Problem requirements: Among the lines below, restate word for word only those from the line with "(hx : x ∉ pre)" through the line with "have : pre ++", with both end lines kept.

[Records drawn from a dataset]

-- pv_equiv track=rewrite | github.com/bonasoobin/Practice | 프로그래머스/unrated/181856. 배열 비교하기/배열 비교하기.py | solution
-- ===== SOURCE A (Python) =====
-- def solution(arr1, arr2):
--     answer1 = 0
--     answer2 = 0
--     if len(arr1) < len(arr2):
--         return -1
--     elif len(arr1) > len(arr2):
--         return 1
--     elif len(arr1) == len(arr2):
--         for i in range(len(arr1)):
--             answer1 += arr1[i]
--         for j in range(len(arr2)):
--             answer2 += arr2[j]
--
--         if answer1 < answer2:
--             return -1
--         elif answer1 > answer2:
--             return 1
--         else:
--             return 0
-- ===== SOURCE B (Python) =====
-- def solution(arr1, arr2):
--     # One simultaneous pass: walk both arrays together keeping a running
--     # difference; whichever runs out first is the smaller, ties by the sign
--     # of the accumulated difference.
--     diff = 0
--     i = 0
--     while i < len(arr1) and i < len(arr2):
--         diff += arr1[i] - arr2[i]
--         i += 1
--     if i < len(arr2):
--         return -1
--     if i < len(arr1):
--         return 1
--     return (diff > 0) - (diff < 0)
-- ===== Notes on version B (the rewrite author's own statement) =====
-- stated objective: alternative
-- what changed: Replaces A's staged cascade (length comparison, then two separate sum loops, then sum comparison) with one simultaneous walk over both arrays keeping a running element-wise difference: the verdict comes from which array is exhausted first, and only on simultaneous exhaustion from the sign of the accumulated difference; lengths and the two sums are never computed separately.
import Mathlib
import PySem

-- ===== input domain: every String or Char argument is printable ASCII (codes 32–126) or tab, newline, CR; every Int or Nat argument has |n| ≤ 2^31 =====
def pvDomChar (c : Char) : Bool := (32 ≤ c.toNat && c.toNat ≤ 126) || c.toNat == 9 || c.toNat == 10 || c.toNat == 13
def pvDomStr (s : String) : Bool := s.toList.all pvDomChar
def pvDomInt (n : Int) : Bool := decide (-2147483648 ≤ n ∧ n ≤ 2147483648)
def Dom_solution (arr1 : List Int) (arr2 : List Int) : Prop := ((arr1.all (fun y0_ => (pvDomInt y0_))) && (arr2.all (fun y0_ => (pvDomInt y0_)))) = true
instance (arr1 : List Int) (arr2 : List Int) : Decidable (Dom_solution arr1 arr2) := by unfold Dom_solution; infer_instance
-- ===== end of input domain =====

-- ===== PORT A =====
-- B replaces A's staged cascade with one simultaneous walk over both arrays keeping a running difference; same asymptotic cost.
def solution (arr1 : List Int) (arr2 : List Int) : Int :=
  if (arr1.length : Int) < (arr2.length : Int) then -1
  else if (arr1.length : Int) > (arr2.length : Int) then 1
  else
    let answer1 := (PySem.List.pyRange 0 (arr1.length : Int) 1).foldl
      (fun acc i => acc + PySem.List.pyGetD arr1 i 0) 0
    let answer2 := (PySem.List.pyRange 0 (arr2.length : Int) 1).foldl
      (fun acc j => acc + PySem.List.pyGetD arr2 j 0) 0
    if answer1 < answer2 then -1
    else if answer1 > answer2 then 1
    else 0

-- ===== PORT B =====
-- the while loop of Source B: recursion over both lists together with the running difference
def walkBoth : List Int → List Int → Int → Int
  | x :: xs, y :: ys, diff => walkBoth xs ys (diff + x - y)
  | [], _ :: _, _ => -1
  | _ :: _, [], _ => 1
  | [], [], diff => (if diff > 0 then (1 : Int) else 0) - (if diff < 0 then (1 : Int) else 0)

def solution_alt (arr1 : List Int) (arr2 : List Int) : Int := walkBoth arr1 arr2 0

-- ===== PRECONDITION & SPEC =====
def Spec_solution (arr1 : List Int) (arr2 : List Int) (out : Int) : Prop := out = solution_alt arr1 arr2
instance (arr1 : List Int) (arr2 : List Int) (out : Int) : Decidable (Spec_solution arr1 arr2 out) := by unfold Spec_solution; infer_instance

-- ===== CLAIM (what is proved, stated in full; the proofs are below) =====
def Claim_equal_solution : Prop := ∀ (arr1 : List Int) (arr2 : List Int), Dom_solution arr1 arr2 → Spec_solution arr1 arr2 (solution arr1 arr2)

-- ===== LEMMAS AND PROOFS =====

-- ===== VERDICT (by name: the statement is the Claim_ definition above) =====
theorem sum_loop (xs : List Int) :
    (PySem.List.pyRange 0 (xs.length : Int) 1).foldl
      (fun acc i => acc + PySem.List.pyGetD xs i 0) 0 = xs.sum := by
  rw [PySem.List.foldl_pyRange_zero_pyGetD' xs (0 : Int) (· + ·) 0]
  simp [List.sum_eq_foldl]

theorem walkBoth_eq (xs : List Int) : ∀ (ys : List Int) (d : Int),
    walkBoth xs ys d =
      if (xs.length : Int) < ys.length then -1
      else if (ys.length : Int) < xs.length then 1
      else (if d + xs.sum - ys.sum > 0 then (1 : Int) else 0) -
           (if d + xs.sum - ys.sum < 0 then (1 : Int) else 0) := by
  induction xs with
  | nil =>
    intro ys d
    cases ys with
    | nil => simp [walkBoth]
    | cons y ys => simp [walkBoth]
  | cons x xs ih =>
    intro ys d
    cases ys with
    | nil => simp [walkBoth]; omega
    | cons y ys =>
      rw [walkBoth, ih]
      have h : d + x - y + xs.sum - ys.sum = d + (x :: xs).sum - (y :: ys).sum := by
        simp; ring
      simp only [List.length_cons, h]
      congr 1 <;> [skip; congr 1] <;> simp

theorem solution_spec : Claim_equal_solution := by
  intro arr1 arr2 _
  unfold Spec_solution solution solution_alt
  rw [sum_loop, sum_loop, walkBoth_eq]
  dsimp only
  split_ifs <;> omega
-- pv_equiv track=rewrite | github.com/Clean-Code0244/PythonCodeStepByStepSolutions | PythonCodeStepByStep/collections/list/remove_even_length.py | remove_even_length
-- ===== SOURCE A (Python) =====
-- def remove_even_length(list):
--
--     i = 0
--     while i < len(list):
--         if len(list[i]) % 2 == 0:
--             list.remove(list[i])
--         else:
--             i += 1
--     return  list
-- ===== SOURCE B (Python) =====
-- def remove_even_length(list):
--     w = 0
--     for x in list:
--         if len(x) % 2 == 1:
--             list[w] = x
--             w += 1
--     del list[w:]
--     return list
-- ===== Notes on version B (the rewrite author's own statement) =====
-- stated objective: faster
-- what changed: Replaced the while-loop that calls list.remove (a rescan from the front for every even-length element) with a single forward pass using a write pointer that compacts kept odd-length elements in place and truncates once.
import Mathlib
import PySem

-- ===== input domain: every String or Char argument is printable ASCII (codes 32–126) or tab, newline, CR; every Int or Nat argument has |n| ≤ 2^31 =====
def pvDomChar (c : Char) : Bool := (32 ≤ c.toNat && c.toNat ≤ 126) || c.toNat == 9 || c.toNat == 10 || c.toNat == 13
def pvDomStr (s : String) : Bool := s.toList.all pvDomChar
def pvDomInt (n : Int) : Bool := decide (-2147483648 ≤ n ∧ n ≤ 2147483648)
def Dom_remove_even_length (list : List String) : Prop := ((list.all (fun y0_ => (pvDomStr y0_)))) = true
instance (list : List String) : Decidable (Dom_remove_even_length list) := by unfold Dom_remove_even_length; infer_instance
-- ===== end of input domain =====

-- B replaces A's while-loop with repeated list.remove rescans by a single-pass write-pointer
-- compaction (objective: faster, measured).
-- Note: both A and B mutate the argument list in place in Python; the equivalence proved here
-- is about the returned value (which is the same mutated list object in both).

-- ===== PORT A =====
-- the while loop: i is the running index; on an even-length list[i], list.remove(list[i]) (first match)
def remove_even_length_go (xs : List String) (i : Nat) : List String :=
  if h : i < xs.length then
    if PySem.Int.mod (PySem.Str.len xs[i]) 2 == 0 then
      remove_even_length_go ((PySem.List.remove? xs xs[i]).getD xs) i
    else
      remove_even_length_go xs (i + 1)
  else xs
termination_by xs.length - i
decreasing_by
  · have hm : xs[i] ∈ xs := List.getElem_mem h
    rw [PySem.List.remove?_eq_some_erase xs _ hm]
    have := List.length_erase_of_mem hm
    simp [this]
    omega
  · omega

def remove_even_length (list : List String) : List String :=
  remove_even_length_go list 0

-- ===== PORT B =====
-- single forward pass with a write pointer: the accumulator is the prefix already written
def remove_even_length_alt (list : List String) : List String :=
  list.foldl (fun acc x => if PySem.Int.mod (PySem.Str.len x) 2 == 1 then acc ++ [x] else acc) []

-- ===== PRECONDITION & SPEC =====
def Spec_remove_even_length (list : List String) (out : List String) : Prop := out = remove_even_length_alt list
instance (list : List String) (out : List String) : Decidable (Spec_remove_even_length list out) := by unfold Spec_remove_even_length; infer_instance

-- ===== CLAIM (what is proved, stated in full; the proofs are below) =====
def Claim_equal_remove_even_length : Prop := ∀ (list : List String), Dom_remove_even_length list → Spec_remove_even_length list (remove_even_length list)

-- ===== LEMMAS AND PROOFS =====

def pvOdd (x : String) : Bool := PySem.Int.mod (PySem.Str.len x) 2 == 1

theorem pvOdd_iff (x : String) :
    (PySem.Int.mod (PySem.Str.len x) 2 == 0) = false ↔ pvOdd x = true := by
  rcases PySem.Int.mod_two_eq (PySem.Str.len x) with h | h <;> simp [pvOdd, h]

theorem remove?_append_cons_self (pre rest : List String) (x : String)
    (hx : x ∉ pre) : PySem.List.remove? (pre ++ x :: rest) x = some (pre ++ rest) := by
  induction pre with
  | nil => simp
  | cons p ps ih =>
      have hpx : p ≠ x := by intro he; exact hx (by simp [he])
      have hxps : x ∉ ps := fun h => hx (List.mem_cons_of_mem _ h)
      simp [PySem.List.remove?_cons_of_ne _ hpx, ih hxps]

theorem go_eq_filter (suf pre : List String) (hpre : ∀ x ∈ pre, pvOdd x = true) :
    remove_even_length_go (pre ++ suf) pre.length = pre ++ suf.filter pvOdd := by
  induction suf generalizing pre with
  | nil =>
      rw [remove_even_length_go]
      simp
  | cons x rest ih =>
      have hlen : pre.length < (pre ++ x :: rest).length := by simp
      have hget : (pre ++ x :: rest)[pre.length] = x := by
        simp
      rw [remove_even_length_go]
      simp only [hlen, dif_pos, hget]
      by_cases hx : pvOdd x = true
      · have hev : (PySem.Int.mod (PySem.Str.len x) 2 == 0) = false := (pvOdd_iff x).mpr hx
        rw [hev]
        simp only [Bool.false_eq_true, if_false]
        have : pre ++ x :: rest = (pre ++ [x]) ++ rest := by simp
        rw [show pre.length + 1 = (pre ++ [x]).length by simp, this]
        rw [ih (pre ++ [x]) (by intro y hy; rcases List.mem_append.mp hy with h | h
                                · exact hpre y h
                                · simp at h; subst h; exact hx)]
        simp [List.filter_cons, hx]
      · have hev : (PySem.Int.mod (PySem.Str.len x) 2 == 0) = true := by
          rcases Bool.eq_false_or_eq_true (PySem.Int.mod (PySem.Str.len x) 2 == 0) with h | h
          · exact h
          · exact absurd ((pvOdd_iff x).mp h) hx
        rw [hev]
        simp only [if_true]
        have hxpre : x ∉ pre := by
          intro hmem; exact hx (hpre x hmem)
        rw [remove?_append_cons_self pre rest x hxpre]
        simp only [Option.getD_some]
        rw [ih pre hpre]
        simp [List.filter_cons, hx]

theorem alt_eq_filter (list : List String) :
    remove_even_length_alt list = list.filter pvOdd := by
  unfold remove_even_length_alt
  rw [PySem.List.foldl_append_if_eq_filter]
  rfl

-- ===== VERDICT (by name: the statement is the Claim_ definition above) =====
theorem remove_even_length_spec : Claim_equal_remove_even_length := by
  intro list _
  show remove_even_length list = remove_even_length_alt list
  rw [alt_eq_filter]
  have := go_eq_filter list [] (by intro x h; cases h)
  simpa [remove_even_length] using this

Result of the exercise:
    (hx : x ∉ pre) : PySem.List.remove? (pre ++ x :: rest) x = some (pre ++ rest) := by
  induction pre with
  | nil => simp
  | cons p ps ih =>
      have hpx : p ≠ x := by intro he; exact hx (by simp [he])
      have hxps : x ∉ ps := fun h => hx (List.mem_cons_of_mem _ h)
      simp [PySem.List.remove?_cons_of_ne _ hpx, ih hxps]

theorem go_eq_filter (suf pre : List String) (hpre : ∀ x ∈ pre, pvOdd x = true) :
    remove_even_length_go (pre ++ suf) pre.length = pre ++ suf.filter pvOdd := by
  induction suf generalizing pre with
  | nil =>
      rw [remove_even_length_go]
      simp
  | cons x rest ih =>
      have hlen : pre.length < (pre ++ x :: rest).length := by simp
      have hget : (pre ++ x :: rest)[pre.length] = x := by
        simp
      rw [remove_even_length_go]
      simp only [hlen, dif_pos, hget]
      by_cases hx : pvOdd x = true
      · have hev : (PySem.Int.mod (PySem.Str.len x) 2 == 0) = false := (pvOdd_iff x).mpr hx
        rw [hev]
        simp only [Bool.false_eq_true, if_false]
        have : pre ++ x :: rest = (pre ++ [x]) ++ rest := by simp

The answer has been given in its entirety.